I took Tony's splendid metaphor to indicate that murder wasn't unknown as one of the Ace drivers' talents.

“What about Charles Grimaldi?” I asked. “Your boss?”

“Not my boss,” Tony said quickly. “I work for Mr. Nash personal. Mr. Grimaldi, he's around, I walk away.”

“You don't like the gentleman?”

“Nuthin' to do with it, like or not like,” Tony said. “Mr. Nash's a hard guy, that's what he's supposed to be, the way he earns his living. Mr. Grimaldi's a hard guy, he does it 'cause he likes it. There's fighters, certain kind of fighter, hits guys that are already fallin' through the ropes. Weirdos. Mr. Grimaldi's that kinda person. I told Mr. Nash once. I said Mr. Grimaldi's weird, and Mr. Nash told me never mind. That's it, I never mind.”

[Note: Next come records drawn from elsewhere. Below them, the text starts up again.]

-- pv_equiv track=rewrite | github.com/max-ayres/Quantitative-Research-Virtual-Work-Experience | taskone.py | findDate
-- ===== SOURCE A (Python) =====
-- def findDate(month, day, year):
--     find = 0
--     for i in range(year - 2021):
--         find += 12
--     for i in range(month):
--         find += 1
--     if year == 2020:
--         if month == 10:
--             find = 0
--         elif month == 11:
--             find = 1
--         else:
--             month == 12
--     return find
-- ===== SOURCE B (Python) =====
-- def findDate(month, day, year):
--     find = max(year - 2021, 0) * 12 + max(month, 0)
--     if year == 2020:
--         if month == 10:
--             find = 0
--         elif month == 11:
--             find = 1
--     return find
-- ===== Notes on version B (the rewrite author's own statement) =====
-- stated objective: simpler
-- what changed: Replaces both accumulation loops with a closed-form arithmetic expression (clamped at 0 to match range()'s empty behaviour), keeping the year-2020 override; the dead 'month == 12' no-op line is dropped.
import Mathlib
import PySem

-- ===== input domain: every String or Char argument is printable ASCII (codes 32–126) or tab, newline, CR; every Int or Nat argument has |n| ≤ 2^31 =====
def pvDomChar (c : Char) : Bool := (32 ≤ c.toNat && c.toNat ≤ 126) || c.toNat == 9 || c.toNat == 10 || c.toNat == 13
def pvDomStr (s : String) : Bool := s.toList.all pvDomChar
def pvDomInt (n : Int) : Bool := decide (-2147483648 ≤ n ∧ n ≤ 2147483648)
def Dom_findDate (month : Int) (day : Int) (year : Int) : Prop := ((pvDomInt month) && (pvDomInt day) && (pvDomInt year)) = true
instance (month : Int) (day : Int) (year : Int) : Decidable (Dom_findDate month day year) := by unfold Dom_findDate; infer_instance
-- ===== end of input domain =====

-- B replaces the two accumulation loops by a closed-form arithmetic expression (simpler, O(1)).

-- ===== PORT A =====
def findDate (month : Int) (day : Int) (year : Int) : Int :=
  let find : Int := 0
  let find := (PySem.List.pyRange 0 (year - 2021) 1).foldl (fun f _ => f + 12) find
  let find := (PySem.List.pyRange 0 month 1).foldl (fun f _ => f + 1) find
  if year = 2020 then
    if month = 10 then 0
    else if month = 11 then 1
    else find  -- original's 'month == 12' line is a no-op expression statement
  else find

-- ===== PORT B =====
def findDate_alt (month : Int) (day : Int) (year : Int) : Int :=
  let find := max (year - 2021) 0 * 12 + max month 0
  if year = 2020 then
    if month = 10 then 0
    else if month = 11 then 1
    else find
  else find

-- ===== PRECONDITION & SPEC =====
def Spec_findDate (month : Int) (day : Int) (year : Int) (out : Int) : Prop := out = findDate_alt month day year
instance (month : Int) (day : Int) (year : Int) (out : Int) : Decidable (Spec_findDate month day year out) := by unfold Spec_findDate; infer_instance

-- ===== CLAIM (what is proved, stated in full; the proofs are below) =====
def Claim_equal_findDate : Prop := ∀ (month : Int) (day : Int) (year : Int), Dom_findDate month day year → Spec_findDate month day year (findDate month day year)

-- ===== LEMMAS AND PROOFS =====
theorem pv_foldl_const_add (l : List Int) (a c : Int) :
    l.foldl (fun f _ => f + c) a = a + l.length * c := by
  induction l generalizing a with
  | nil => simp
  | cons x xs ih => simp [List.foldl, ih]; ring

-- ===== VERDICT (by name: the statement is the Claim_ definition above) =====
theorem findDate_spec : Claim_equal_findDate := by
  intro month day year _
  unfold Spec_findDate findDate findDate_alt
  simp only [pv_foldl_const_add, PySem.List.length_pyRange_one]
  have h1 : ((year - 2021 - 0).toNat : Int) = max (year - 2021) 0 := by omega
  have h2 : ((month - 0).toNat : Int) = max month 0 := by omega
  rw [h1, h2]
  ring_nf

Tony had fibbed when he said he knew nothing about Ace Disposal's wheeling and dealing at the Metro dumps. I'd bet my house on it. I'd make the same wager he was straight with me on the other items. He didn't kill Alice Brackley and he had no first-hand information on who handled the deed. But in his own assessment, he wouldn't rule out Sol Nash, worship the man as he did, or one of the drivers, maybe on a contract job. And there was more. Tony's pigeonholing of Charles Grimaldi's character seemed to make him, in Tony's mind, another possibility as a murderer.

“You done?” Tony said to me. “You wanta watch me eat key lime pie?”

“Enjoy, Tony,” I said. “Thanks for the time.”

“I never said nothing against Mr. Nash.”

“You didn't throw a right cross at me either.”

“Papa Anderson made the difference.”

“I'll tell him so.”

Tony said, “You go round and see Papa much, him dyin' and all that?”

“I intend to.”

“Me, I'm at his place, me and these other fighters, regular every Saturday.”

Chalk up two for Tony.

25

T
HE ROOM ON THE FIRST FLOOR
of the CBC Radio building where I found Annie B. Cooke had a high ceiling, no windows, and a machine for editing tape. The machine was large and homely, and when I opened the door to the room, it was playing a passage from one of Annie's tapes.

“Some people say if a movie works in the theatre, it'll work on TV,” the voice on the tape, casual and masculine, was saying. “Sometimes yes.
Testament
does. Sometimes no.
Nashville
doesn't. And anyway, you do get the idea of the Mona Lisa when the lady is printed on a bath towel, but what kind of idea is that?”